Le suivi crise c’est-à-dire le renforcement de la prise en charge (par l’augmentation du nombre et le rapprochement dans le temps des consultations psychiatriques, l’inclusion de nouveaux partenaires dans le suivi ou encore l’adaptation du traitement médicamenteux par exemple, etc.) est un moyen essentiel dans ce cas pour modifier cette évolution. La distinction et la définition de ce que sont la crise et l’urgence psychiatrique, ainsi que les différentes options de prise en charge, fera le sujet d’un prochain texte.
Une rencontre dédramatisée de la psychiatrie
Enfin se pose la question du contact que peuvent vivre les bénéficiaires de soins avec le « monde » de la psychiatrie et les intervenants en santé mentale. Comment entrer en lien avec l’autre, notamment lorsque la rencontre se produit sur un mode non volontaire ? Comment s’affranchir et aller par-delà les représentations parfois négatives ou les traumatismes laissés par l’expérience « psychiatrique » ? Ce sujet pourrait faire l’objet d’un article à part entière mais dans les pistes de réponse nous pourrions déjà hypothétiser qu’une approche collaborative et l’engagement relationnel permettent de poser un début de bases pour la création de l’alliance thérapeutique.

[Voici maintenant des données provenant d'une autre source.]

-- pv_equiv track=rewrite | github.com/Marv0192/CSC471_Project_2 | Project_2.py | cfg_pSet
-- ===== SOURCE A (Python) =====
-- def cfg_pSet(rule, V, i):
--     if len(V) == i:
--         return rule
--     elif V[i] in rule:
--         if rule[0] == rule[-1] and rule[0].isupper() and len(rule) > 1:
--             new_rule = rule.lstrip(rule[0]) + "|" + rule.rstrip(rule[-1])
--             rule += "|" + new_rule
--             return cfg_pSet(rule, V, i+1)
--
--         new_rule = rule.replace(V[i], "")
--         if new_rule == "":
--             return cfg_pSet(rule, V, i+1)
--
--         rule +=  "|" + new_rule
--         return cfg_pSet(rule, V, i+1)
--     else:
--         return cfg_pSet(rule, V, i+1)
-- ===== SOURCE B (Python) =====
-- def _extension(rule, v):
--     """Return the segment to append for variable v, or None if nothing is appended."""
--     if v not in rule:
--         return None
--     if len(rule) > 1 and rule[0] == rule[-1] and rule[0].isupper():
--         return "|" + rule.lstrip(rule[0]) + "|" + rule.rstrip(rule[-1])
--     stripped = rule.replace(v, "")
--     return "|" + stripped if stripped else None
--
-- def cfg_pSet(rule, V, i):
--     pending = [V[j] for j in range(i, len(V))]
--     for v in pending:
--         seg = _extension(rule, v)
--         if seg is not None:
--             rule += seg
--     return rule
-- ===== Notes on version B (the rewrite author's own statement) =====
-- stated objective: simpler
-- what changed: Factors the per-variable decision into a helper _extension returning an optional segment, precomputes the visited variables [V[j] for j in range(i, len(V))], and folds the helper over that list instead of A's tail recursion with branch-local appends.
import Mathlib
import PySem

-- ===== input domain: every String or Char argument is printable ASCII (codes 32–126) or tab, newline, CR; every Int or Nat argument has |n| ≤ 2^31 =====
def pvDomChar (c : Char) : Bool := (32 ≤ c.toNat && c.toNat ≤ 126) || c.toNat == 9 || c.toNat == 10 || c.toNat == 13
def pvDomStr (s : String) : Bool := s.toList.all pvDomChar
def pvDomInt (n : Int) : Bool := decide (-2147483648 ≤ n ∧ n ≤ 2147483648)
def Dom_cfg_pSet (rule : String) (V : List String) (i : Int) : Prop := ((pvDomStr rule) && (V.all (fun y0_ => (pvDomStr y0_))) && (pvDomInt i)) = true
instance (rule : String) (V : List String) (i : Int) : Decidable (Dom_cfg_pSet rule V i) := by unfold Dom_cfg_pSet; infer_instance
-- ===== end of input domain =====

-- B factors the per-variable decision into a helper returning an optional segment and folds it over
-- the precomputed list of visited variables [V[j] for j in range(i, len(V))] (objective: simpler).
-- Return-value equivalence only; neither version mutates its arguments.

-- ===== PORT A =====
-- A's tail recursion, on the code points of `rule`; fuel counts the remaining recursion depth
-- (exactly (len(V) - i) calls remain, so the fuel chosen in cfg_pSet below is never exhausted).
def cfg_pSet_go (V : List String) : Nat → List Char → Int → List Char
  | 0, rule, _ => rule
  | fuel+1, rule, i =>
    if (V.length : Int) = i then rule
    else
      match PySem.List.pyGet? V i with
      | none => rule   -- V[i] raises IndexError: excluded by Pre_
      | some v =>
        if PySem.Chars.isIn v.toList rule then
          match PySem.List.pyGet? rule 0, PySem.List.pyGet? rule (-1) with
          | some c0, some cl =>
            if c0 = cl ∧ PySem.Chars.isupper c0 = true ∧ 1 < rule.length then
              -- rule.lstrip(rule[0]) / rule.rstrip(rule[-1]) with a single-character strip set:
              -- exact as dropWhile (resp. dropWhile on the reverse)
              cfg_pSet_go V fuel
                (rule ++ '|' :: (rule.dropWhile (· == c0) ++ '|' :: (rule.reverse.dropWhile (· == cl)).reverse))
                (i+1)
            else
              let new_rule := PySem.Chars.replace rule v.toList []
              if new_rule = [] then cfg_pSet_go V fuel rule (i+1)
              else cfg_pSet_go V fuel (rule ++ '|' :: new_rule) (i+1)
          | _, _ => rule   -- rule[0] raises IndexError (rule = ""): excluded by Pre_
        else cfg_pSet_go V fuel rule (i+1)

def cfg_pSet (rule : String) (V : List String) (i : Int) : String :=
  String.ofList (cfg_pSet_go V ((V.length : Int) - i).toNat rule.toList i)

-- ===== PORT B =====
-- _extension(rule, v): the segment appended for variable v, or none when nothing is appended.
-- rule[0]/rule[-1] occur only under the guard len(rule) > 1, so headD/getLastD are exact there;
-- lstrip/rstrip with a single-character strip set are dropWhile / rdropWhile.
def cfg_extension (rule v : List Char) : Option (List Char) :=
  if ¬ PySem.Chars.isIn v rule then none
  else if 1 < rule.length ∧ rule.headD ' ' = rule.getLastD ' ' ∧ PySem.Chars.isupper (rule.headD ' ') = true then
    some ('|' :: rule.dropWhile (· == rule.headD ' ') ++ '|' :: List.rdropWhile (· == rule.getLastD ' ') rule)
  else
    let stripped := PySem.Chars.replace rule v []
    if stripped = [] then none else some ('|' :: stripped)

-- pending = [V[j] for j in range(i, len(V))]; then fold the optional extension over it
def cfg_pSet_alt (rule : String) (V : List String) (i : Int) : String :=
  let pending := (PySem.List.pyRange i (V.length : Int) 1).map (fun j => (PySem.List.pyGet? V j).getD "")
  String.ofList (pending.foldl (fun r v =>
    match cfg_extension r v.toList with
    | none => r
    | some seg => r ++ seg) rule.toList)

-- ===== PRECONDITION & SPEC =====
-- Pre_ excludes exactly the inputs where A raises IndexError: an index i outside [-len(V), len(V)],
-- or an empty `rule` together with an empty string among the list elements the recursion visits
-- (there `"" in ""` holds and rule[0] raises).
def Pre_cfg_pSet (rule : String) (V : List String) (i : Int) : Prop :=
  -(V.length : Int) ≤ i ∧ i ≤ (V.length : Int) ∧
    (rule = "" → "" ∉ (if i < 0 then V else V.drop i.toNat))
instance (rule : String) (V : List String) (i : Int) : Decidable (Pre_cfg_pSet rule V i) := by
  unfold Pre_cfg_pSet; infer_instance

def pvWitness_cfg_pSet : String × List String × Int := ("S", ["A"], 0)

def Spec_cfg_pSet (rule : String) (V : List String) (i : Int) (out : String) : Prop := out = cfg_pSet_alt rule V i
instance (rule : String) (V : List String) (i : Int) (out : String) : Decidable (Spec_cfg_pSet rule V i out) := by unfold Spec_cfg_pSet; infer_instance

-- ===== CLAIM (what is proved, stated in full; the proofs are below) =====
def Claim_equal_cfg_pSet : Prop := ∀ (rule : String) (V : List String) (i : Int), Dom_cfg_pSet rule V i → Pre_cfg_pSet rule V i → Spec_cfg_pSet rule V i (cfg_pSet rule V i)


-- ===== LEMMAS AND PROOFS =====

-- B's loop body, with V[j] already resolved to its value
def cfg_bstep (V : List String) (r : List Char) (j : Int) : List Char :=
  match cfg_extension r ((PySem.List.pyGet? V j).getD "").toList with
  | none => r
  | some seg => r ++ seg

-- A's per-step result coincides with B's extension step whenever the step cannot raise
lemma cfg_step_agree (r : List Char) (v : String)
    (hnc : r = [] → v.toList ≠ [])
    (k : List Char → Int → List Char) (i : Int) :
    (if PySem.Chars.isIn v.toList r then
      match PySem.List.pyGet? r 0, PySem.List.pyGet? r (-1) with
      | some c0, some cl =>
        if c0 = cl ∧ PySem.Chars.isupper c0 = true ∧ 1 < r.length then
          k (r ++ '|' :: (r.dropWhile (· == c0) ++ '|' :: (r.reverse.dropWhile (· == cl)).reverse)) (i+1)
        else
          let new_rule := PySem.Chars.replace r v.toList []
          if new_rule = [] then k r (i+1)
          else k r (i+1) |> fun _ => k (r ++ '|' :: new_rule) (i+1)
      | _, _ => r
    else k r (i+1)) =
      k (match cfg_extension r v.toList with
         | none => r
         | some seg => r ++ seg) (i+1) := by
  unfold cfg_extension
  by_cases hin : PySem.Chars.isIn v.toList r = true
  · rw [if_pos hin]
    simp only [hin, not_true_eq_false, if_false]
    cases r with
    | nil =>
      exfalso
      have hvt : v.toList = [] := by
        rw [PySem.Chars.isIn_iff_infix] at hin
        simpa using hin
      exact hnc rfl hvt
    | cons c cs =>
      have hC : PySem.List.pyGet? (c :: cs) 0 = some c := PySem.List.pyGet?_zero_cons c cs
      have hL : PySem.List.pyGet? (c :: cs) (-1) = some ((c :: cs).getLast (by simp)) := by
        rw [PySem.List.pyGet?_neg_one]
        exact List.getLast?_eq_some_getLast (by simp)
      simp only [hC, hL]
      have hhd : (c :: cs).headD ' ' = c := rfl
      have hlt : (c :: cs).getLastD ' ' = (c :: cs).getLast (by simp) := by
        rw [List.getLastD_eq_getLast?, List.getLast?_eq_some_getLast (by simp)]
        rfl
      by_cases hp : c = (c :: cs).getLast (by simp) ∧ PySem.Chars.isupper c = true ∧ 1 < (c :: cs).length
      · have hB : 1 < (c :: cs).length ∧ (c :: cs).headD ' ' = (c :: cs).getLastD ' ' ∧
            PySem.Chars.isupper ((c :: cs).headD ' ') = true := by
          rw [hhd, hlt]; exact ⟨hp.2.2, hp.1, hp.2.1⟩
        rw [if_pos hp, if_pos hB, hhd, hlt]
        simp [List.rdropWhile]
      · have hB : ¬(1 < (c :: cs).length ∧ (c :: cs).headD ' ' = (c :: cs).getLastD ' ' ∧
            PySem.Chars.isupper ((c :: cs).headD ' ') = true) := by
          rw [hhd, hlt]; rintro ⟨hx1, hx2, hx3⟩; exact hp ⟨hx2, hx3, hx1⟩
        rw [if_neg hp, if_neg hB]
        by_cases hnr : PySem.Chars.replace (c :: cs) v.toList [] = []
        · simp [hnr]
        · simp [hnr]
  · rw [if_neg hin]
    simp [hin]

lemma cfg_pSet_go_eq (V : List String) : ∀ (fuel : Nat) (r : List Char) (i : Int),
    i + (fuel : Int) = (V.length : Int) →
    -(V.length : Int) ≤ i →
    (r = [] → ∀ j v, i ≤ j → j < (V.length : Int) → PySem.List.pyGet? V j = some v → v.toList ≠ []) →
    cfg_pSet_go V fuel r i = (PySem.List.pyRange i (V.length : Int) 1).foldl (cfg_bstep V) r := by
  intro fuel
  induction fuel with
  | zero =>
    intro r i h1 _ _
    rw [PySem.List.pyRange_one_eq_nil (by omega)]
    rfl
  | succ fuel ih =>
    intro r i h1 h2 h3
    rw [PySem.List.pyRange_one_cons (by omega), List.foldl_cons]
    cases hv : PySem.List.pyGet? V i with
    | none =>
      exfalso
      rw [PySem.List.pyGet?_eq_none_iff] at hv
      simp [PySem.Raise.InRange] at hv
      omega
    | some v =>
      unfold cfg_pSet_go cfg_bstep
      rw [if_neg (by omega)]
      simp only [hv, Option.getD_some]
      have hstep := cfg_step_agree r v
        (fun hr hvt => h3 hr i v le_rfl (by omega) hv hvt)
        (fun r' _ => (PySem.List.pyRange (i+1) (V.length : Int) 1).foldl (cfg_bstep V) r') i
      -- rewrite each tail call of A's step into the B-side fold via ih, then close with hstep
      by_cases hin : PySem.Chars.isIn v.toList r = true
      · rw [if_pos hin] at hstep ⊢
        cases r with
        | nil =>
          exfalso
          have hvt : v.toList = [] := by
            rw [PySem.Chars.isIn_iff_infix] at hin
            simpa using hin
          exact h3 rfl i v le_rfl (by omega) hv hvt
        | cons c cs =>
          have hC : PySem.List.pyGet? (c :: cs) 0 = some c := PySem.List.pyGet?_zero_cons c cs
          have hL : PySem.List.pyGet? (c :: cs) (-1) = some ((c :: cs).getLast (by simp)) := by
            rw [PySem.List.pyGet?_neg_one]
            exact List.getLast?_eq_some_getLast (by simp)
          simp only [hC, hL] at hstep ⊢
          by_cases hp : c = (c :: cs).getLast (by simp) ∧ PySem.Chars.isupper c = true ∧ 1 < (c :: cs).length
          · rw [if_pos hp] at hstep ⊢
            rw [ih _ _ (by push_cast at h1 ⊢; omega) (by omega) (by intro h; simp at h)]
            exact hstep
          · rw [if_neg hp] at hstep ⊢
            by_cases hnr : PySem.Chars.replace (c :: cs) v.toList [] = []
            · simp only [hnr, if_true] at hstep ⊢
              rw [ih _ _ (by push_cast at h1 ⊢; omega) (by omega) (by intro h; simp at h)]
              exact hstep
            · simp only [if_neg hnr] at hstep ⊢
              rw [ih _ _ (by push_cast at h1 ⊢; omega) (by omega) (by intro h; simp at h)]
              exact hstep
      · rw [if_neg hin] at hstep ⊢
        rw [ih _ _ (by push_cast at h1 ⊢; omega) (by omega)
          (fun hr j v' hj1 hj2 hpg => h3 hr j v' (by omega) hj2 hpg)]
        exact hstep

theorem cfg_pSet_spec : Claim_equal_cfg_pSet := by
  intro rule V i _ hPre
  unfold Spec_cfg_pSet cfg_pSet cfg_pSet_alt
  unfold Pre_cfg_pSet at hPre
  obtain ⟨h1, h2, h3⟩ := hPre
  have hside : rule.toList = [] → ∀ j v, i ≤ j → j < (V.length : Int) →
      PySem.List.pyGet? V j = some v → v.toList ≠ [] := by
    intro hr j v hj1 hj2 hpg hvt
    have hrule : rule = "" := String.toList_eq_nil_iff.mp hr
    have hveq : v = "" := String.toList_eq_nil_iff.mp hvt
    have hmem : v ∈ V := PySem.List.mem_of_pyGet?_eq_some V hpg
    have hni := h3 hrule
    by_cases hi : i < 0
    · rw [if_pos hi] at hni
      exact hni (hveq ▸ hmem)
    · rw [if_neg hi] at hni
      apply hni
      have hj0 : 0 ≤ j := by omega
      rw [PySem.List.pyGet?_of_nonneg V hj0] at hpg
      have : (V.drop i.toNat)[j.toNat - i.toNat]? = some v := by
        rw [List.getElem?_drop]
        rw [show i.toNat + (j.toNat - i.toNat) = j.toNat by omega]
        exact hpg
      exact hveq ▸ List.mem_of_getElem? this
  rw [cfg_pSet_go_eq V _ rule.toList i (by omega) h1 hside]
  simp only [List.foldl_map]
  rfl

Plusieurs auteurs dans la littérature ont souligné qu’il existe des conditions nécessaires au niveau de la relation thérapeutique comme notamment : la création progressive d’un lien stable et solide, une posture contenante et empathique, la co-construction d’un système thérapeutique sur mesure… Peut-être qu’en résumé un positionnement socratique du thérapeute (savoir qu’il ne sait pas), une approche co-constructiviste (la recherche d’une construction alternative et partagée) et la priorité donnée à la qualité du lien permettraient de dédramatiser un bout la rencontre en psychiatrie.